(Collected data)

+===+

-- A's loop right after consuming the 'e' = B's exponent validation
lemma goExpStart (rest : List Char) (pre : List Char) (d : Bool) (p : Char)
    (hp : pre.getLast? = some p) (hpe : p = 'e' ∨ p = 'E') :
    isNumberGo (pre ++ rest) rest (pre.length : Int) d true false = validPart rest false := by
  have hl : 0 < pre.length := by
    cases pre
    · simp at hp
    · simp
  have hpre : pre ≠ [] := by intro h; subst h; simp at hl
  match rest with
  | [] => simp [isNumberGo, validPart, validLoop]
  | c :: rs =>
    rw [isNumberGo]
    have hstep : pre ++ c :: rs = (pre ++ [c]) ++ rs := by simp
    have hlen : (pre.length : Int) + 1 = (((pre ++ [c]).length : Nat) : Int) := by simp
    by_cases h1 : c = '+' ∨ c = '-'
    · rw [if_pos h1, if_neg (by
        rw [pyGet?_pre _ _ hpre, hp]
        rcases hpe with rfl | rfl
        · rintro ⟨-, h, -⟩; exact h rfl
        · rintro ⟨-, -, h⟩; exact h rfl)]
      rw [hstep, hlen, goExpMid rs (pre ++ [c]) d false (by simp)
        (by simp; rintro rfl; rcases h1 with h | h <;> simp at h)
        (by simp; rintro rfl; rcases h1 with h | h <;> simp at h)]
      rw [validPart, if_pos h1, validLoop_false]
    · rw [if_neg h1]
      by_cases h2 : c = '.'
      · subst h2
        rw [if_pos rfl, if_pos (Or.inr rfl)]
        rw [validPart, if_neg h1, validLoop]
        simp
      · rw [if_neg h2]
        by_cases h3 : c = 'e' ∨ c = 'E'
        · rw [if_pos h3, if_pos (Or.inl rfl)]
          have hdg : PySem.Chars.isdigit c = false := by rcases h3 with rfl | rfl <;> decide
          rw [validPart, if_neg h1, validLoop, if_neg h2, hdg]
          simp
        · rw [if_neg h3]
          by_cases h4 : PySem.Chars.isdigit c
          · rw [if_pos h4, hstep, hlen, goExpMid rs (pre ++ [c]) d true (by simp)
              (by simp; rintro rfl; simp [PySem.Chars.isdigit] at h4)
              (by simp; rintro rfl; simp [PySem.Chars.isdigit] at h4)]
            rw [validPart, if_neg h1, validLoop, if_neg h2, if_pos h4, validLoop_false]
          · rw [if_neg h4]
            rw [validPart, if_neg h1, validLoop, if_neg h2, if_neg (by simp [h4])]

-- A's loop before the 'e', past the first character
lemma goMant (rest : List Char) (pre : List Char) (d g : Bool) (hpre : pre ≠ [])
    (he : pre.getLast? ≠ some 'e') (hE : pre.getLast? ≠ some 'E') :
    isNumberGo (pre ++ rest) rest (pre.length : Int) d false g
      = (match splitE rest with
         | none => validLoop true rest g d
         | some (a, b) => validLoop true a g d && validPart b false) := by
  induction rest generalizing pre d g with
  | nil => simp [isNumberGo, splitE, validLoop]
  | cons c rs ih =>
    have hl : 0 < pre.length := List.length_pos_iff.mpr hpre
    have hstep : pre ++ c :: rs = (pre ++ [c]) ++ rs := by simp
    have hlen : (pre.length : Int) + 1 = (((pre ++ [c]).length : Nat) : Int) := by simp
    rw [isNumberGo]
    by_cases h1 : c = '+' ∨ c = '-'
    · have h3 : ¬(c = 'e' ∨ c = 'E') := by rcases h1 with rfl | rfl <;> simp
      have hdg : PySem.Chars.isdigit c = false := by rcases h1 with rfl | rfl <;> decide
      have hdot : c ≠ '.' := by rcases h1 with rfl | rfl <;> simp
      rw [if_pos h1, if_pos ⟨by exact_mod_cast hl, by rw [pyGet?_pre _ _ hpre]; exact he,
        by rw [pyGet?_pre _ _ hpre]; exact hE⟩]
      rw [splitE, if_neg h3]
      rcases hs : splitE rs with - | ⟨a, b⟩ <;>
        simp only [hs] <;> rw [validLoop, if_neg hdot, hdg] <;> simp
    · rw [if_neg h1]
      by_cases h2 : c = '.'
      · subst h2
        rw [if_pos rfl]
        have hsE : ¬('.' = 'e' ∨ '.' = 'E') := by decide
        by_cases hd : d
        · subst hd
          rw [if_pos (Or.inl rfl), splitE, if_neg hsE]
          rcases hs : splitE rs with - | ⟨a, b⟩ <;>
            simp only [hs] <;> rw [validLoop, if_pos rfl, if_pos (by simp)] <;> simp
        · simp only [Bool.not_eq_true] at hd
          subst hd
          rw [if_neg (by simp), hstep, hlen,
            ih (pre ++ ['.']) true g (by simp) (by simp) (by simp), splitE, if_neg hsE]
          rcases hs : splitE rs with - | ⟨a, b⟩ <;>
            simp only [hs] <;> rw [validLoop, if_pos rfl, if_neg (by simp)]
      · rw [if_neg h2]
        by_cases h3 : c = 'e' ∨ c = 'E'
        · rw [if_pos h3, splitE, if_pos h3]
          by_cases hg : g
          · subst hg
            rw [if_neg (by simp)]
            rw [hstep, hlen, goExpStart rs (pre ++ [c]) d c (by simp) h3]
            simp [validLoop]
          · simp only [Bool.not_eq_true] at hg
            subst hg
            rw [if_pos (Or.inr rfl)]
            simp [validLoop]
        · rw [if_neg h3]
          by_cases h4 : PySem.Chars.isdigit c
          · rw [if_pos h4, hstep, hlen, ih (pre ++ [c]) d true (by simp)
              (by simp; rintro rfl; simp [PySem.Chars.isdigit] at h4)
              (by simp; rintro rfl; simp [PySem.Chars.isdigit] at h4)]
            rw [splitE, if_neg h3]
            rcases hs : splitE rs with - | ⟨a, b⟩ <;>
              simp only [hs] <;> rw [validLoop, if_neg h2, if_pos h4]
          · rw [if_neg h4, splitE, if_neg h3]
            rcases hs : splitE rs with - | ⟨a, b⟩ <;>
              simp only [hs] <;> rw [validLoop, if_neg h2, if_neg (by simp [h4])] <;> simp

+===+

◆ Required action ◆
Restate each line of the records above without any deviation.

◆ Response ◆
-- A's loop right after consuming the 'e' = B's exponent validation
lemma goExpStart (rest : List Char) (pre : List Char) (d : Bool) (p : Char)
    (hp : pre.getLast? = some p) (hpe : p = 'e' ∨ p = 'E') :
    isNumberGo (pre ++ rest) rest (pre.length : Int) d true false = validPart rest false := by
  have hl : 0 < pre.length := by
    cases pre
    · simp at hp
    · simp
  have hpre : pre ≠ [] := by intro h; subst h; simp at hl
  match rest with
  | [] => simp [isNumberGo, validPart, validLoop]
  | c :: rs =>
    rw [isNumberGo]
    have hstep : pre ++ c :: rs = (pre ++ [c]) ++ rs := by simp
    have hlen : (pre.length : Int) + 1 = (((pre ++ [c]).length : Nat) : Int) := by simp
    by_cases h1 : c = '+' ∨ c = '-'
    · rw [if_pos h1, if_neg (by
        rw [pyGet?_pre _ _ hpre, hp]
        rcases hpe with rfl | rfl
        · rintro ⟨-, h, -⟩; exact h rfl
        · rintro ⟨-, -, h⟩; exact h rfl)]
      rw [hstep, hlen, goExpMid rs (pre ++ [c]) d false (by simp)
        (by simp; rintro rfl; rcases h1 with h | h <;> simp at h)
        (by simp; rintro rfl; rcases h1 with h | h <;> simp at h)]
      rw [validPart, if_pos h1, validLoop_false]
    · rw [if_neg h1]
      by_cases h2 : c = '.'
      · subst h2
        rw [if_pos rfl, if_pos (Or.inr rfl)]
        rw [validPart, if_neg h1, validLoop]
        simp
      · rw [if_neg h2]
        by_cases h3 : c = 'e' ∨ c = 'E'
        · rw [if_pos h3, if_pos (Or.inl rfl)]
          have hdg : PySem.Chars.isdigit c = false := by rcases h3 with rfl | rfl <;> decide
          rw [validPart, if_neg h1, validLoop, if_neg h2, hdg]
          simp
        · rw [if_neg h3]
          by_cases h4 : PySem.Chars.isdigit c
          · rw [if_pos h4, hstep, hlen, goExpMid rs (pre ++ [c]) d true (by simp)
              (by simp; rintro rfl; simp [PySem.Chars.isdigit] at h4)
              (by simp; rintro rfl; simp [PySem.Chars.isdigit] at h4)]
            rw [validPart, if_neg h1, validLoop, if_neg h2, if_pos h4, validLoop_false]
          · rw [if_neg h4]
            rw [validPart, if_neg h1, validLoop, if_neg h2, if_neg (by simp [h4])]

-- A's loop before the 'e', past the first character
lemma goMant (rest : List Char) (pre : List Char) (d g : Bool) (hpre : pre ≠ [])
    (he : pre.getLast? ≠ some 'e') (hE : pre.getLast? ≠ some 'E') :
    isNumberGo (pre ++ rest) rest (pre.length : Int) d false g
      = (match splitE rest with
         | none => validLoop true rest g d
         | some (a, b) => validLoop true a g d && validPart b false) := by
  induction rest generalizing pre d g with
  | nil => simp [isNumberGo, splitE, validLoop]
  | cons c rs ih =>
    have hl : 0 < pre.length := List.length_pos_iff.mpr hpre
    have hstep : pre ++ c :: rs = (pre ++ [c]) ++ rs := by simp
    have hlen : (pre.length : Int) + 1 = (((pre ++ [c]).length : Nat) : Int) := by simp
    rw [isNumberGo]
    by_cases h1 : c = '+' ∨ c = '-'
    · have h3 : ¬(c = 'e' ∨ c = 'E') := by rcases h1 with rfl | rfl <;> simp
      have hdg : PySem.Chars.isdigit c = false := by rcases h1 with rfl | rfl <;> decide
      have hdot : c ≠ '.' := by rcases h1 with rfl | rfl <;> simp
      rw [if_pos h1, if_pos ⟨by exact_mod_cast hl, by rw [pyGet?_pre _ _ hpre]; exact he,
        by rw [pyGet?_pre _ _ hpre]; exact hE⟩]
      rw [splitE, if_neg h3]
      rcases hs : splitE rs with - | ⟨a, b⟩ <;>
        simp only [hs] <;> rw [validLoop, if_neg hdot, hdg] <;> simp
    · rw [if_neg h1]
      by_cases h2 : c = '.'
      · subst h2
        rw [if_pos rfl]
        have hsE : ¬('.' = 'e' ∨ '.' = 'E') := by decide
        by_cases hd : d
        · subst hd
          rw [if_pos (Or.inl rfl), splitE, if_neg hsE]
          rcases hs : splitE rs with - | ⟨a, b⟩ <;>
            simp only [hs] <;> rw [validLoop, if_pos rfl, if_pos (by simp)] <;> simp
        · simp only [Bool.not_eq_true] at hd
          subst hd
          rw [if_neg (by simp), hstep, hlen,
            ih (pre ++ ['.']) true g (by simp) (by simp) (by simp), splitE, if_neg hsE]
          rcases hs : splitE rs with - | ⟨a, b⟩ <;>
            simp only [hs] <;> rw [validLoop, if_pos rfl, if_neg (by simp)]
      · rw [if_neg h2]
        by_cases h3 : c = 'e' ∨ c = 'E'
        · rw [if_pos h3, splitE, if_pos h3]
          by_cases hg : g
          · subst hg
            rw [if_neg (by simp)]
            rw [hstep, hlen, goExpStart rs (pre ++ [c]) d c (by simp) h3]
            simp [validLoop]
          · simp only [Bool.not_eq_true] at hg
            subst hg
            rw [if_pos (Or.inr rfl)]
            simp [validLoop]
        · rw [if_neg h3]
          by_cases h4 : PySem.Chars.isdigit c
          · rw [if_pos h4, hstep, hlen, ih (pre ++ [c]) d true (by simp)
              (by simp; rintro rfl; simp [PySem.Chars.isdigit] at h4)
              (by simp; rintro rfl; simp [PySem.Chars.isdigit] at h4)]
            rw [splitE, if_neg h3]
            rcases hs : splitE rs with - | ⟨a, b⟩ <;>
              simp only [hs] <;> rw [validLoop, if_neg h2, if_pos h4]
          · rw [if_neg h4, splitE, if_neg h3]
            rcases hs : splitE rs with - | ⟨a, b⟩ <;>
              simp only [hs] <;> rw [validLoop, if_neg h2, if_neg (by simp [h4])] <;> simp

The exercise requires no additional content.